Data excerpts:
################

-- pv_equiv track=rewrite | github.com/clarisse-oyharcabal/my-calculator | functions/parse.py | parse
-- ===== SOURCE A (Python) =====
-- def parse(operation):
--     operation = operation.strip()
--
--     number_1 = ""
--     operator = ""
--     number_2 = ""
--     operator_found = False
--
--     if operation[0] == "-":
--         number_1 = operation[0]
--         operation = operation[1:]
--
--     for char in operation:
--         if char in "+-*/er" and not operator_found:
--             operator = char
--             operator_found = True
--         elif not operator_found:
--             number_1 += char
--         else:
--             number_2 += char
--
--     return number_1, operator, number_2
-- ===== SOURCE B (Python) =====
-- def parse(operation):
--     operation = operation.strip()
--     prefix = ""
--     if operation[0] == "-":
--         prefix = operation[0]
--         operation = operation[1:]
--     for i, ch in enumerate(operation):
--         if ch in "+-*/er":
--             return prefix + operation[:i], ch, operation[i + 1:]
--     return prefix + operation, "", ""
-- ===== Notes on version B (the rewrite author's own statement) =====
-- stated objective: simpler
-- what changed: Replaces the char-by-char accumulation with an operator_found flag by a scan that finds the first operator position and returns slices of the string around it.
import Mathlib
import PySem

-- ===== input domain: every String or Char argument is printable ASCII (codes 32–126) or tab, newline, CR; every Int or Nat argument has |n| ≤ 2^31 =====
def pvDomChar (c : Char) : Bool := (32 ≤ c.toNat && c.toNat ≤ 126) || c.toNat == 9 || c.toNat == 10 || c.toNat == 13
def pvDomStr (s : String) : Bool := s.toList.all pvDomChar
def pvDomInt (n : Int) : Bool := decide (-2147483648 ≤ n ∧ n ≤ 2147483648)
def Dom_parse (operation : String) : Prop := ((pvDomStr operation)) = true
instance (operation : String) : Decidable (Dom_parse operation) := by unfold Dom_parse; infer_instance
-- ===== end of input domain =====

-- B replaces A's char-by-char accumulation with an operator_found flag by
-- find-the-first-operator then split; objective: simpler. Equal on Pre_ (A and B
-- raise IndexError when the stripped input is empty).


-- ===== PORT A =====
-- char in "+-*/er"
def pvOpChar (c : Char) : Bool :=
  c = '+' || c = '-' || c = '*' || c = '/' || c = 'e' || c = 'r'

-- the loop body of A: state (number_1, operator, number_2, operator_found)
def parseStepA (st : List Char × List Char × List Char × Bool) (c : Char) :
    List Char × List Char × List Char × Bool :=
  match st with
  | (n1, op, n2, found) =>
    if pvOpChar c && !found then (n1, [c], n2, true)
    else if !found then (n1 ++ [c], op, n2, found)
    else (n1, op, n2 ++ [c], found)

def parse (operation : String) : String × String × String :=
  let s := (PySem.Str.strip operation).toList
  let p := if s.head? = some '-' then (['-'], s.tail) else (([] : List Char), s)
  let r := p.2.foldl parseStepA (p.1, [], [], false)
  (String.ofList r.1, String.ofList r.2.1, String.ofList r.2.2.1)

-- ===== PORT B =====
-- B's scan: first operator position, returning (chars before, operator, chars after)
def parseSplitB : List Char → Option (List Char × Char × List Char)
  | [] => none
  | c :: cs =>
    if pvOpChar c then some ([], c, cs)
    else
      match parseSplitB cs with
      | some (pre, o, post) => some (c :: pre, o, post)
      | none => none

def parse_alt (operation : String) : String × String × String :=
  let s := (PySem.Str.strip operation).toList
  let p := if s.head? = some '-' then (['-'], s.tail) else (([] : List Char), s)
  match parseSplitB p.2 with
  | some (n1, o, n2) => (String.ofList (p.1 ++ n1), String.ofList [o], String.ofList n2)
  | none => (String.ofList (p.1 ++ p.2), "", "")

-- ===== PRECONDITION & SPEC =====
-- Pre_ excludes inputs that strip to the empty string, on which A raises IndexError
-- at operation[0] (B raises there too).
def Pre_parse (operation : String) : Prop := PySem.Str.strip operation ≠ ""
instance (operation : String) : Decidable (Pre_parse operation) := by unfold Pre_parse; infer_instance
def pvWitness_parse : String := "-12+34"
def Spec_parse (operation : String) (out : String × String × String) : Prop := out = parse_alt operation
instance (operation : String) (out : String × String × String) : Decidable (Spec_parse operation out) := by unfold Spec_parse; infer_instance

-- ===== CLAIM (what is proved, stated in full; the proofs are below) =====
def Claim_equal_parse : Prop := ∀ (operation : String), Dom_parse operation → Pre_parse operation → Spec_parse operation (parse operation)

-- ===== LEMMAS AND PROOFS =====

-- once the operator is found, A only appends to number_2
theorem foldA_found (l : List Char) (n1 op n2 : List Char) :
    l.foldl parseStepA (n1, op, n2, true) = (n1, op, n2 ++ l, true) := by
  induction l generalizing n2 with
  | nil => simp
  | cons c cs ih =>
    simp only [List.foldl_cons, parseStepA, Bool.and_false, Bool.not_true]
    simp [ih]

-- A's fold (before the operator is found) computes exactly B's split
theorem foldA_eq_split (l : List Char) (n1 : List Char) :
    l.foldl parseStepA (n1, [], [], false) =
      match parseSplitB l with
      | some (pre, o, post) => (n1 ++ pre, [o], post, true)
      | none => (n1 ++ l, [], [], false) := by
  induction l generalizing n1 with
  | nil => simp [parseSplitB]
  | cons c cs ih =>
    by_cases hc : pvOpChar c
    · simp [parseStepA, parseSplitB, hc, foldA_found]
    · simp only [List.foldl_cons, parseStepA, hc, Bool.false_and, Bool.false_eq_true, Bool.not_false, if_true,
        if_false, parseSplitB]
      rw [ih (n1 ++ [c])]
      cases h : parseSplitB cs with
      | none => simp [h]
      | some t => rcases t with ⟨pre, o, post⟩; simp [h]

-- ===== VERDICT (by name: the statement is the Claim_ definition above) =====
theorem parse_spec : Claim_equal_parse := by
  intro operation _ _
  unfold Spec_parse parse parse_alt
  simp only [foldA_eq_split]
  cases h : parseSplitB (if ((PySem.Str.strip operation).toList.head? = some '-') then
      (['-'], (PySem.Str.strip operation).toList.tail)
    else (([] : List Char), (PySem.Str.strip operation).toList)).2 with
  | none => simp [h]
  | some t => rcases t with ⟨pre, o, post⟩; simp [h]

################

PROMPT: Write the records out precisely, omitting nothing.

WRITTEN ANSWER:
-- pv_equiv track=rewrite | github.com/clarisse-oyharcabal/my-calculator | functions/parse.py | parse
-- ===== SOURCE A (Python) =====
-- def parse(operation):
--     operation = operation.strip()
--
--     number_1 = ""
--     operator = ""
--     number_2 = ""
--     operator_found = False
--
--     if operation[0] == "-":
--         number_1 = operation[0]
--         operation = operation[1:]
--
--     for char in operation:
--         if char in "+-*/er" and not operator_found:
--             operator = char
--             operator_found = True
--         elif not operator_found:
--             number_1 += char
--         else:
--             number_2 += char
--
--     return number_1, operator, number_2
-- ===== SOURCE B (Python) =====
-- def parse(operation):
--     operation = operation.strip()
--     prefix = ""
--     if operation[0] == "-":
--         prefix = operation[0]
--         operation = operation[1:]
--     for i, ch in enumerate(operation):
--         if ch in "+-*/er":
--             return prefix + operation[:i], ch, operation[i + 1:]
--     return prefix + operation, "", ""
-- ===== Notes on version B (the rewrite author's own statement) =====
-- stated objective: simpler
-- what changed: Replaces the char-by-char accumulation with an operator_found flag by a scan that finds the first operator position and returns slices of the string around it.
import Mathlib
import PySem

-- ===== input domain: every String or Char argument is printable ASCII (codes 32–126) or tab, newline, CR; every Int or Nat argument has |n| ≤ 2^31 =====
def pvDomChar (c : Char) : Bool := (32 ≤ c.toNat && c.toNat ≤ 126) || c.toNat == 9 || c.toNat == 10 || c.toNat == 13
def pvDomStr (s : String) : Bool := s.toList.all pvDomChar
def pvDomInt (n : Int) : Bool := decide (-2147483648 ≤ n ∧ n ≤ 2147483648)
def Dom_parse (operation : String) : Prop := ((pvDomStr operation)) = true
instance (operation : String) : Decidable (Dom_parse operation) := by unfold Dom_parse; infer_instance
-- ===== end of input domain =====

-- B replaces A's char-by-char accumulation with an operator_found flag by
-- find-the-first-operator then split; objective: simpler. Equal on Pre_ (A and B
-- raise IndexError when the stripped input is empty).


-- ===== PORT A =====
-- char in "+-*/er"
def pvOpChar (c : Char) : Bool :=
  c = '+' || c = '-' || c = '*' || c = '/' || c = 'e' || c = 'r'

-- the loop body of A: state (number_1, operator, number_2, operator_found)
def parseStepA (st : List Char × List Char × List Char × Bool) (c : Char) :
    List Char × List Char × List Char × Bool :=
  match st with
  | (n1, op, n2, found) =>
    if pvOpChar c && !found then (n1, [c], n2, true)
    else if !found then (n1 ++ [c], op, n2, found)
    else (n1, op, n2 ++ [c], found)

def parse (operation : String) : String × String × String :=
  let s := (PySem.Str.strip operation).toList
  let p := if s.head? = some '-' then (['-'], s.tail) else (([] : List Char), s)
  let r := p.2.foldl parseStepA (p.1, [], [], false)
  (String.ofList r.1, String.ofList r.2.1, String.ofList r.2.2.1)

-- ===== PORT B =====
-- B's scan: first operator position, returning (chars before, operator, chars after)
def parseSplitB : List Char → Option (List Char × Char × List Char)
  | [] => none
  | c :: cs =>
    if pvOpChar c then some ([], c, cs)
    else
      match parseSplitB cs with
      | some (pre, o, post) => some (c :: pre, o, post)
      | none => none

def parse_alt (operation : String) : String × String × String :=
  let s := (PySem.Str.strip operation).toList
  let p := if s.head? = some '-' then (['-'], s.tail) else (([] : List Char), s)
  match parseSplitB p.2 with
  | some (n1, o, n2) => (String.ofList (p.1 ++ n1), String.ofList [o], String.ofList n2)
  | none => (String.ofList (p.1 ++ p.2), "", "")

-- ===== PRECONDITION & SPEC =====
-- Pre_ excludes inputs that strip to the empty string, on which A raises IndexError
-- at operation[0] (B raises there too).
def Pre_parse (operation : String) : Prop := PySem.Str.strip operation ≠ ""
instance (operation : String) : Decidable (Pre_parse operation) := by unfold Pre_parse; infer_instance
def pvWitness_parse : String := "-12+34"
def Spec_parse (operation : String) (out : String × String × String) : Prop := out = parse_alt operation
instance (operation : String) (out : String × String × String) : Decidable (Spec_parse operation out) := by unfold Spec_parse; infer_instance

-- ===== CLAIM (what is proved, stated in full; the proofs are below) =====
def Claim_equal_parse : Prop := ∀ (operation : String), Dom_parse operation → Pre_parse operation → Spec_parse operation (parse operation)

-- ===== LEMMAS AND PROOFS =====

-- once the operator is found, A only appends to number_2
theorem foldA_found (l : List Char) (n1 op n2 : List Char) :
    l.foldl parseStepA (n1, op, n2, true) = (n1, op, n2 ++ l, true) := by
  induction l generalizing n2 with
  | nil => simp
  | cons c cs ih =>
    simp only [List.foldl_cons, parseStepA, Bool.and_false, Bool.not_true]
    simp [ih]

-- A's fold (before the operator is found) computes exactly B's split
theorem foldA_eq_split (l : List Char) (n1 : List Char) :
    l.foldl parseStepA (n1, [], [], false) =
      match parseSplitB l with
      | some (pre, o, post) => (n1 ++ pre, [o], post, true)
      | none => (n1 ++ l, [], [], false) := by
  induction l generalizing n1 with
  | nil => simp [parseSplitB]
  | cons c cs ih =>
    by_cases hc : pvOpChar c
    · simp [parseStepA, parseSplitB, hc, foldA_found]
    · simp only [List.foldl_cons, parseStepA, hc, Bool.false_and, Bool.false_eq_true, Bool.not_false, if_true,
        if_false, parseSplitB]
      rw [ih (n1 ++ [c])]
      cases h : parseSplitB cs with
      | none => simp [h]
      | some t => rcases t with ⟨pre, o, post⟩; simp [h]

-- ===== VERDICT (by name: the statement is the Claim_ definition above) =====
theorem parse_spec : Claim_equal_parse := by
  intro operation _ _
  unfold Spec_parse parse parse_alt
  simp only [foldA_eq_split]
  cases h : parseSplitB (if ((PySem.Str.strip operation).toList.head? = some '-') then
      (['-'], (PySem.Str.strip operation).toList.tail)
    else (([] : List Char), (PySem.Str.strip operation).toList)).2 with
  | none => simp [h]
  | some t => rcases t with ⟨pre, o, post⟩; simp [h]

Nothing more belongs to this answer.